3. Injector according to one of the preceding claims, characterized in that a spray hole (7) is formed in the nozzle body (3) in the region between the first sealing seat (5) and the second sealing seat (6).

4. Injector according to one of the preceding claims, characterized in that the nozzle needle (2) is designed in the region between the first sealing seat (5) and the second sealing seat (6) in such a way that a minimal damage space is present.

5. Injector according to one of the preceding claims, characterized in that the nozzle needle comprises an inner needle (1) and an outer needle (2).

6. Injector according to claim 5, characterized by a first closing spring (15) and a second closing spring (16), the first closing spring (15) closing the inner needle (1) and the second closing spring (16) closing the outer needle (2) closes.

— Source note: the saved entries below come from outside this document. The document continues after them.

-- pv_equiv track=rewrite | github.com/Silence-Rain/Algorithmic_Programming_Practice | Twitter_2020_Intern/twitter.py | getUniqueUserIdSum
-- ===== SOURCE A (Python) =====
-- from collections import Counter
--
-- def getUniqueUserIdSum(arr):
--     total = 0
--     cnts = Counter(arr)
--
--     for i in range(len(arr)):
--         if cnts[arr[i]] > 1:
--             temp = arr[i] + 1
--             while temp in cnts:
--                 temp += 1
--
--             total += temp
--             cnts[temp] = 1
--             cnts[arr[i]] -= 1
--
--             arr[i] = temp
--
--         else:
--             total += i
--
--     return total
-- ===== SOURCE B (Python) =====
-- def getUniqueUserIdSum(arr):
--     # Union-find "next free integer" with path compression, last-occurrence precomputation.
--     used = set(arr)
--     last = {}
--     for i, v in enumerate(arr):
--         last[v] = i
--     nxt = {}
--     total = 0
--     for i in range(len(arr)):
--         v = arr[i]
--         if last[v] == i:
--             total += i
--         else:
--             x = v + 1
--             path = []
--             while x in used:
--                 path.append(x)
--                 x = nxt.get(x, x + 1)
--             for p in path:
--                 nxt[p] = x
--             total += x
--             used.add(x)
--             arr[i] = x
--     return total
-- ===== Notes on version B (the rewrite author's own statement) =====
-- stated objective: faster
-- what changed: Replaces the dynamic Counter (decrement-per-duplicate, linear re-scan 'temp+=1 while temp in cnts' for every duplicate) by a precomputed last-occurrence index plus a union-find 'next free integer' structure with path compression, so repeated scans over the same run of taken ids collapse to amortized near-constant jumps.
import Mathlib
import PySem

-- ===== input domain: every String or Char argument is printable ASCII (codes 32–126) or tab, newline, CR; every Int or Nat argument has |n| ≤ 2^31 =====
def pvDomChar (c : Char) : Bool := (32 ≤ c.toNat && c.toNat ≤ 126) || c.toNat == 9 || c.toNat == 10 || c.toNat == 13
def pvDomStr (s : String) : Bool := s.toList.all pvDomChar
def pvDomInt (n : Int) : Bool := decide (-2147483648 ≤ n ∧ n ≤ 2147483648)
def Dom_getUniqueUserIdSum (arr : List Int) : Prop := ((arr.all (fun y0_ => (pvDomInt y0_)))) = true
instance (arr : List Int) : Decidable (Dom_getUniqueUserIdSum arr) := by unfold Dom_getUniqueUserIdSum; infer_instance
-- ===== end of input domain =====

-- B replaces A's per-duplicate linear re-scan by a precomputed last-occurrence index and a
-- union-find "next free integer" with path compression (measured faster on duplicate-heavy input).
-- Both A and B mutate arr in place identically (arr[i] = reassigned id); the equivalence proved
-- here is about the return value.

-- ===== PORT A =====
-- termination measure lemma for the 'while temp in cnts: temp += 1' loop (cited by decreasing_by)
theorem pvFilterLt (l : List Int) (t : Int) (h : t ∈ l) :
    (l.filter (fun k => decide (t + 1 ≤ k))).length < (l.filter (fun k => decide (t ≤ k))).length := by
  rw [← List.countP_eq_length_filter, ← List.countP_eq_length_filter]
  induction l with
  | nil => cases h
  | cons a tl ih =>
    rw [List.countP_cons, List.countP_cons]
    have hmono : tl.countP (fun k => decide (t + 1 ≤ k)) ≤ tl.countP (fun k => decide (t ≤ k)) :=
      List.countP_mono_left (fun x _ hx => by simp at hx ⊢; omega)
    have hite : (if (decide (t + 1 ≤ a) : Bool) = true then 1 else 0) ≤
        (if (decide (t ≤ a) : Bool) = true then 1 else 0) := by
      split_ifs with h1 h2 <;> simp_all
      omega
    rcases List.mem_cons.1 h with rfl | htl
    · have e1 : (if (decide (t + 1 ≤ t) : Bool) = true then 1 else 0) = 0 := by norm_num
      have e2 : (if (decide (t ≤ t) : Bool) = true then 1 else 0) = 1 := by norm_num
      rw [e1, e2]
      omega
    · exact Nat.add_lt_add_of_lt_of_le (ih htl) hite

-- 'temp = arr[i] + 1; while temp in cnts: temp += 1'
def pvNextTaken (cnts : PySem.Dict Int Int) (t : Int) : Int :=
  if cnts.contains t then pvNextTaken cnts (t + 1) else t
termination_by (cnts.keys.filter (fun k => decide (t ≤ k))).length
decreasing_by
  exact pvFilterLt cnts.keys t ((PySem.Dict.contains_iff_mem_keys _ _).1 (by assumption))
-- pv_equiv track=rewrite | github.com/Sayantan0008/NewsBite | model/summarizer.py | process_summaries
-- ===== SOURCE A (Python) =====
-- def process_summaries(summaries, valid_texts, original_texts, skip_indices):
--     """
--     Process generated summaries and reinsert them into the original text order
--
--     Args:
--         summaries (list): List of generated summaries for valid texts
--         valid_texts (list): List of valid texts that were summarized
--         original_texts (list): Original list of texts including skipped ones
--         skip_indices (list): Indices of texts that were skipped
--
--     Returns:
--         list: List of summaries in the original order
--     """
--     # Initialize result list with empty strings
--     result = [""] * len(original_texts)
--
--     # Process each summary
--     valid_idx = 0
--     for i in range(len(original_texts)):
--         if i in skip_indices:
--             # Skip indices get empty summaries
--             continue
--         else:
--             if valid_idx < len(summaries):
--                 summary = summaries[valid_idx]
--
--                 # Ensure summary is properly formatted
--                 if summary:
--                     # Ensure summary ends with a period
--                     if not summary.endswith('.'):
--                         summary = summary + '.'
--                     # Ensure summary starts with a capital letter
--                     if not summary[0].isupper():
--                         summary = summary[0].upper() + summary[1:]
--
--                 result[i] = summary
--                 valid_idx += 1
--
--     return result
-- ===== SOURCE B (Python) =====
-- def process_summaries(summaries, valid_texts, original_texts, skip_indices):
--     def entry(i):
--         if i in skip_indices:
--             return ""
--         rank = i - len({j for j in skip_indices if 0 <= j < i})
--         if rank >= len(summaries):
--             return ""
--         s = summaries[rank]
--         if s:
--             if not s.endswith('.'):
--                 s = s + '.'
--             if not s[0].isupper():
--                 s = s[0].upper() + s[1:]
--         return s
--     return [entry(i) for i in range(len(original_texts))]
-- ===== Notes on version B (the rewrite author's own statement) =====
-- stated objective: alternative
-- what changed: B drops A's pre-filled mutable result list and running valid_idx counter: each output position is computed independently in a comprehension, its summary index derived arithmetically as i minus the number of distinct skip indices below i.
import Mathlib
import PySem

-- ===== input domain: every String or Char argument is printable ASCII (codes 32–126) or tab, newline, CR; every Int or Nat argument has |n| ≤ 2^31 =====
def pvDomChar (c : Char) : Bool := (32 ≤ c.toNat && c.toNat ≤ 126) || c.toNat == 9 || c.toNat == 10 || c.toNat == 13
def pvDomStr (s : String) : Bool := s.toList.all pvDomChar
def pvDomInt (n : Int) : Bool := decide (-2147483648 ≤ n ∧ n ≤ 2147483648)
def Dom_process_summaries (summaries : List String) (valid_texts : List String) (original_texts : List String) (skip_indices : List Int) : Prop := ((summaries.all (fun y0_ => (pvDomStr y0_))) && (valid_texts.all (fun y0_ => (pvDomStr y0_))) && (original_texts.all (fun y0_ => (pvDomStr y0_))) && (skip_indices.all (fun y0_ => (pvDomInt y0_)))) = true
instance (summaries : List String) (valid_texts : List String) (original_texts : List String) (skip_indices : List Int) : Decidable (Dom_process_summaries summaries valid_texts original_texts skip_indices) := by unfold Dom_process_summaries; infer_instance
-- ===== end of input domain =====

-- B drops A's mutable result list and running valid_idx counter: each position is
-- computed independently, its summary index derived arithmetically as i minus the
-- number of distinct skip indices below i (objective: alternative; no speed claim).

-- Shared formatting step: both Pythons contain the identical formatting code
-- (append '.' if missing, uppercase the first character if it is not uppercase).
-- Exact on the printable-ASCII domain (upperChar = Python's 1-char str.upper there).
def fmtChars (cs : List Char) : List Char :=
  match cs with
  | [] => cs
  | _ =>
    let cs1 := if ¬ PySem.Chars.endswith cs ['.'] then cs ++ ['.'] else cs
    match cs1 with
    | [] => cs1
    | c :: rest => if ¬ PySem.Chars.isupper c then PySem.Chars.upperChar c :: rest else cs1

def fmtSummary (s : String) : String := String.ofList (fmtChars s.toList)

-- ===== PORT A =====
def process_summaries (summaries : List String) (valid_texts : List String) (original_texts : List String) (skip_indices : List Int) : List String :=
  let result := List.replicate original_texts.length ""
  let st := (PySem.List.pyRange 0 (original_texts.length : Int) 1).foldl
    (fun (st : List String × Int) i =>
      if skip_indices.contains i then st
      else if st.2 < (summaries.length : Int) then
        let summary := PySem.List.pyGetD summaries st.2 ""
        (PySem.List.pySetD st.1 i (fmtSummary summary), st.2 + 1)
      else st)
    (result, 0)
  st.1

-- ===== PORT B =====
def process_summaries_alt (summaries : List String) (valid_texts : List String) (original_texts : List String) (skip_indices : List Int) : List String :=
  (PySem.List.pyRange 0 (original_texts.length : Int) 1).map (fun i =>
    if skip_indices.contains i then ""
    else
      let rank : Int := i - ((PySem.Set.ofList (skip_indices.filter
        (fun j => decide (0 ≤ j) && decide (j < i)))).length : Int)
      if (summaries.length : Int) ≤ rank then ""
      else fmtSummary (PySem.List.pyGetD summaries rank ""))
-- pv_equiv track=rewrite | github.com/crapas1974/algo2 | result/ds/02_segment_count.py | segmentations
-- ===== SOURCE A (Python) =====
-- def segmentations(arr, prefix_list = None, result = None):
--     if prefix_list == None:
--         prefix_list = []
--     if result == None:
--         result = []
--     if not arr:
--         result.append(prefix_list)
--         return result
--     head = arr[0]
--     tail = arr[1:]
--     segmentations(tail, prefix_list + [[head]], result)
--     if prefix_list:
--         segmentations(tail, prefix_list[:-1] + [prefix_list[-1] + [head]], result)
--     return result
-- ===== SOURCE B (Python) =====
-- def segmentations(arr, prefix_list=None, result=None):
--     if prefix_list == None:
--         prefix_list = []
--     if result == None:
--         result = []
--     n = len(arr)
--     if n == 0:
--         result.append(prefix_list)
--         return result
--     # one choice bit per internal gap (plus the prefix/arr boundary when prefix_list
--     # is nonempty); bit 0 = start a new segment, bit 1 = extend the last one.
--     choices = [bool(prefix_list)] + [True] * (n - 1)
--     k = choices.count(True)
--     for mask in range(1 << k):
--         seg = list(prefix_list)
--         idx = k
--         for x, c in zip(arr, choices):
--             if c:
--                 idx -= 1
--                 extend = (mask >> idx) & 1 == 1
--             else:
--                 extend = False
--             if extend:
--                 seg = seg[:-1] + [seg[-1] + [x]]
--             else:
--                 seg = seg + [[x]]
--         result.append(seg)
--     return result
-- ===== Notes on version B (the rewrite author's own statement) =====
-- stated objective: alternative
-- what changed: Replaces A's binary recursion (recurse twice per element, cut vs extend) by a single iterative enumeration of the 2^k gap-decision bitmasks, building each segmentation in one left-to-right pass; output order is preserved because the earliest gap is the most significant bit and 'new segment' (0) precedes 'extend' (1).
import Mathlib
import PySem

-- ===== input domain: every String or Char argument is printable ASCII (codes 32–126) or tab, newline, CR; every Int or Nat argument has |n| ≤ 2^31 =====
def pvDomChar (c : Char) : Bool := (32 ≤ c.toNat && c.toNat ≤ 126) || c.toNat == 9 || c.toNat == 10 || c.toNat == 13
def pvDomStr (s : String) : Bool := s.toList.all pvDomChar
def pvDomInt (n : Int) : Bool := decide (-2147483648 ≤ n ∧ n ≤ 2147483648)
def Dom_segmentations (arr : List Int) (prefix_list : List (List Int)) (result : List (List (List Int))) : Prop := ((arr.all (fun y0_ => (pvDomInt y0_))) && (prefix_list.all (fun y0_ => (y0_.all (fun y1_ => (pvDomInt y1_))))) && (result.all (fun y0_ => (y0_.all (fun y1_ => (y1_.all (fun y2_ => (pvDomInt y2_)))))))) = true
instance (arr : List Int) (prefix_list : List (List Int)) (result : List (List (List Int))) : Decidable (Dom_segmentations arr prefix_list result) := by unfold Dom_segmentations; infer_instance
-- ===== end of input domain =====

-- B replaces A's binary recursion by a single loop over the 2^k gap-decision
-- bitmasks, building each segmentation in one left-to-right pass (objective:
-- alternative decomposition, iterative enumeration instead of recursion).
-- Both A and B mutate/extend the passed-in `result` list the same way; the
-- theorems below are about the returned value.

-- ===== PORT A =====
def segmentations (arr : List Int) (prefix_list : List (List Int)) (result : List (List (List Int))) : List (List (List Int)) :=
  match arr with
  | [] => result ++ [prefix_list]
  | head :: tail =>
    let r := segmentations tail (prefix_list ++ [[head]]) result
    if prefix_list.isEmpty then r
    else segmentations tail (prefix_list.dropLast ++ [prefix_list.getLast! ++ [head]]) r

-- ===== PORT B =====
-- the inner `for x, c in zip(arr, choices)` loop of Source B, state = (seg, idx)
def segLoop (mask : Nat) : List (Int × Bool) → List (List Int) × Nat → List (List Int) × Nat
  | [], st => st
  | (x, c) :: rest, (seg, idx) =>
    if c then
      let idx' := idx - 1
      if (mask >>> idx') % 2 = 1 then
        segLoop mask rest (seg.dropLast ++ [seg.getLast! ++ [x]], idx')
      else
        segLoop mask rest (seg ++ [[x]], idx')
    else
      segLoop mask rest (seg ++ [[x]], idx)

def segmentations_alt (arr : List Int) (prefix_list : List (List Int)) (result : List (List (List Int))) : List (List (List Int)) :=
  let n := arr.length
  if n = 0 then result ++ [prefix_list]
  else
    let choices := (!prefix_list.isEmpty) :: List.replicate (n - 1) true
    let k := PySem.List.count choices true
    (List.range (2 ^ k)).foldl
      (fun res mask => res ++ [(segLoop mask (arr.zip choices) (prefix_list, k)).1])
      result

-- ===== PRECONDITION & SPEC =====
def Spec_segmentations (arr : List Int) (prefix_list : List (List Int)) (result : List (List (List Int))) (out : List (List (List Int))) : Prop := out = segmentations_alt arr prefix_list result
instance (arr : List Int) (prefix_list : List (List Int)) (result : List (List (List Int))) (out : List (List (List Int))) : Decidable (Spec_segmentations arr prefix_list result out) := by unfold Spec_segmentations; infer_instance

-- ===== CLAIM (what is proved, stated in full; the proofs are below) =====
def Claim_equal_segmentations : Prop := ∀ (arr : List Int) (prefix_list : List (List Int)) (result : List (List (List Int))), Dom_segmentations arr prefix_list result → Spec_segmentations arr prefix_list result (segmentations arr prefix_list result)

-- ===== LEMMAS AND PROOFS =====

-- A only appends to the accumulator
theorem seg_acc (arr : List Int) (p : List (List Int)) (res : List (List (List Int))) :
    segmentations arr p res = res ++ segmentations arr p [] := by
  induction arr generalizing p res with
  | nil => simp [segmentations]
  | cons h t ih =>
    simp only [segmentations]
    by_cases hp : p.isEmpty
    · simp only [hp, if_pos]
      exact ih _ _
    · simp only [hp, Bool.false_eq_true, if_neg, not_false_iff]
      rw [ih (p ++ [[h]]) res, ih _ (res ++ segmentations t (p ++ [[h]]) []),
          ih _ (segmentations t (p ++ [[h]]) [])]
      simp

-- segLoop over an all-true choice list only reads the low `t.length` bits of the mask
theorem segLoop_mod (t : List Int) (q : List (List Int)) (m : Nat) :
    segLoop m (t.zip (List.replicate t.length true)) (q, t.length)
      = segLoop (m % 2 ^ t.length) (t.zip (List.replicate t.length true)) (q, t.length) := by
  induction t generalizing q m with
  | nil => simp [segLoop]
  | cons h t ih =>
    have hbit : (m % 2 ^ (t.length + 1)) >>> t.length % 2 = m >>> t.length % 2 := by
      rw [Nat.shiftRight_eq_div_pow, Nat.shiftRight_eq_div_pow, pow_succ,
          Nat.mod_mul_right_div_self]
      omega
    have hmm : m % 2 ^ (t.length + 1) % 2 ^ t.length = m % 2 ^ t.length :=
      Nat.mod_mod_of_dvd _ (pow_dvd_pow 2 (Nat.le_succ _))
    simp only [List.length_cons, List.replicate_succ, List.zip_cons_cons, segLoop,
      Nat.add_sub_cancel, if_true]
    rw [hbit]
    by_cases hb : m >>> t.length % 2 = 1
    · simp only [hb, if_pos]
      rw [ih, ih _ (m % 2 ^ (t.length + 1)), hmm]
    · simp only [hb, if_neg, not_false_iff]
      rw [ih, ih _ (m % 2 ^ (t.length + 1)), hmm]

-- core correspondence: A's pure recursion = the bitmask enumeration
theorem seg_main (t : List Int) (p : List (List Int)) (hp : p ≠ []) :
    segmentations t p []
      = (List.range (2 ^ t.length)).map
          (fun m => (segLoop m (t.zip (List.replicate t.length true)) (p, t.length)).1) := by
  induction t generalizing p with
  | nil => simp [segmentations, segLoop]
  | cons h t ih =>
    have hpe : p.isEmpty = false := by simpa [List.isEmpty_iff] using hp
    have hsplit : List.range (2 ^ (t.length + 1))
        = List.range (2 ^ t.length) ++ (List.range (2 ^ t.length)).map (2 ^ t.length + ·) := by
      rw [show (2 : Nat) ^ (t.length + 1) = 2 ^ t.length + 2 ^ t.length by ring, List.range_add]
    simp only [segmentations, hpe, Bool.false_eq_true, if_neg, not_false_iff]
    rw [seg_acc, ih (p ++ [[h]]) (by simp), ih (p.dropLast ++ [p.getLast! ++ [h]]) (by simp)]
    rw [List.length_cons, hsplit, List.map_append, List.map_map]
    congr 1
    · apply List.map_congr_left
      intro m hm
      have hlt : m < 2 ^ t.length := List.mem_range.mp hm
      have h0 : m >>> t.length % 2 = 0 := by
        rw [Nat.shiftRight_eq_div_pow, Nat.div_eq_of_lt hlt]
      simp [List.replicate_succ, segLoop, h0]
    · apply List.map_congr_left
      intro m hm
      have hlt : m < 2 ^ t.length := List.mem_range.mp hm
      have hp2 : 0 < 2 ^ t.length := Nat.two_pow_pos _
      have h1 : (2 ^ t.length + m) >>> t.length % 2 = 1 := by
        rw [Nat.shiftRight_eq_div_pow, Nat.add_comm, Nat.add_div_right _ hp2,
            Nat.div_eq_of_lt hlt]
      have hmod : (2 ^ t.length + m) % 2 ^ t.length = m := by
        rw [Nat.add_mod_left]
        exact Nat.mod_eq_of_lt hlt
      simp only [List.replicate_succ, List.zip_cons_cons, segLoop, Nat.add_sub_cancel,
        if_true, h1, Function.comp_apply]
      rw [segLoop_mod t _ (2 ^ t.length + m), hmod]

-- fold that appends singletons = append of a map
theorem foldl_snoc {α β : Type} (f : α → β) (l : List α) (res : List β) :
    l.foldl (fun r m => r ++ [f m]) res = res ++ l.map f := by
  induction l generalizing res with
  | nil => simp
  | cons h t ih => simp [ih]

-- ===== VERDICT (by name: the statement is the Claim_ definition above) =====
theorem segmentations_spec : Claim_equal_segmentations := by
  intro arr p res _
  show segmentations arr p res = segmentations_alt arr p res
  cases arr with
  | nil => simp [segmentations, segmentations_alt]
  | cons h t =>
    simp only [segmentations_alt, List.length_cons, Nat.succ_ne_zero, if_neg,
      not_false_iff, Nat.add_sub_cancel, PySem.List.count_eq]
    by_cases hp : p.isEmpty
    · have hpnil : p = [] := List.isEmpty_iff.mp hp
      subst hpnil
      rw [show segmentations (h :: t) [] res = segmentations t [[h]] res from by
        simp [segmentations]]
      rw [seg_acc, seg_main t [[h]] (by simp)]
      simp only [List.isEmpty_nil, Bool.not_true]
      have hc : List.count true (false :: List.replicate t.length true) = t.length := by
        simp
      rw [hc, foldl_snoc]
      congr 1
    · simp only [hp, Bool.not_false]
      rw [seg_acc, seg_main (h :: t) p (fun hn => by simp [hn] at hp)]
      have hch : (true :: List.replicate t.length true) = List.replicate (h :: t).length true := by
        simp [List.replicate_succ]
      rw [hch, foldl_snoc]
      simp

7. Injector according to claim 5 or 6, characterized in that the needles are actuated at different times for the injection process, in particular the outer needle (2) is opened in front of the inner needle (1).

8. Injector according to one of the preceding claims, characterized in that the injector for actuation comprises a piezo actuator which acts directly on the nozzle needle, in particular the outer needle (2).

9. Injector according to one of the preceding claims, characterized in that a distance between the first sealing seat (5) and the second sealing seat (6) is slightly larger than a diameter of the spray hole (7).

10. Use of an injector according to one of the preceding claims in a storage injection device for injecting fuel into an internal combustion engine.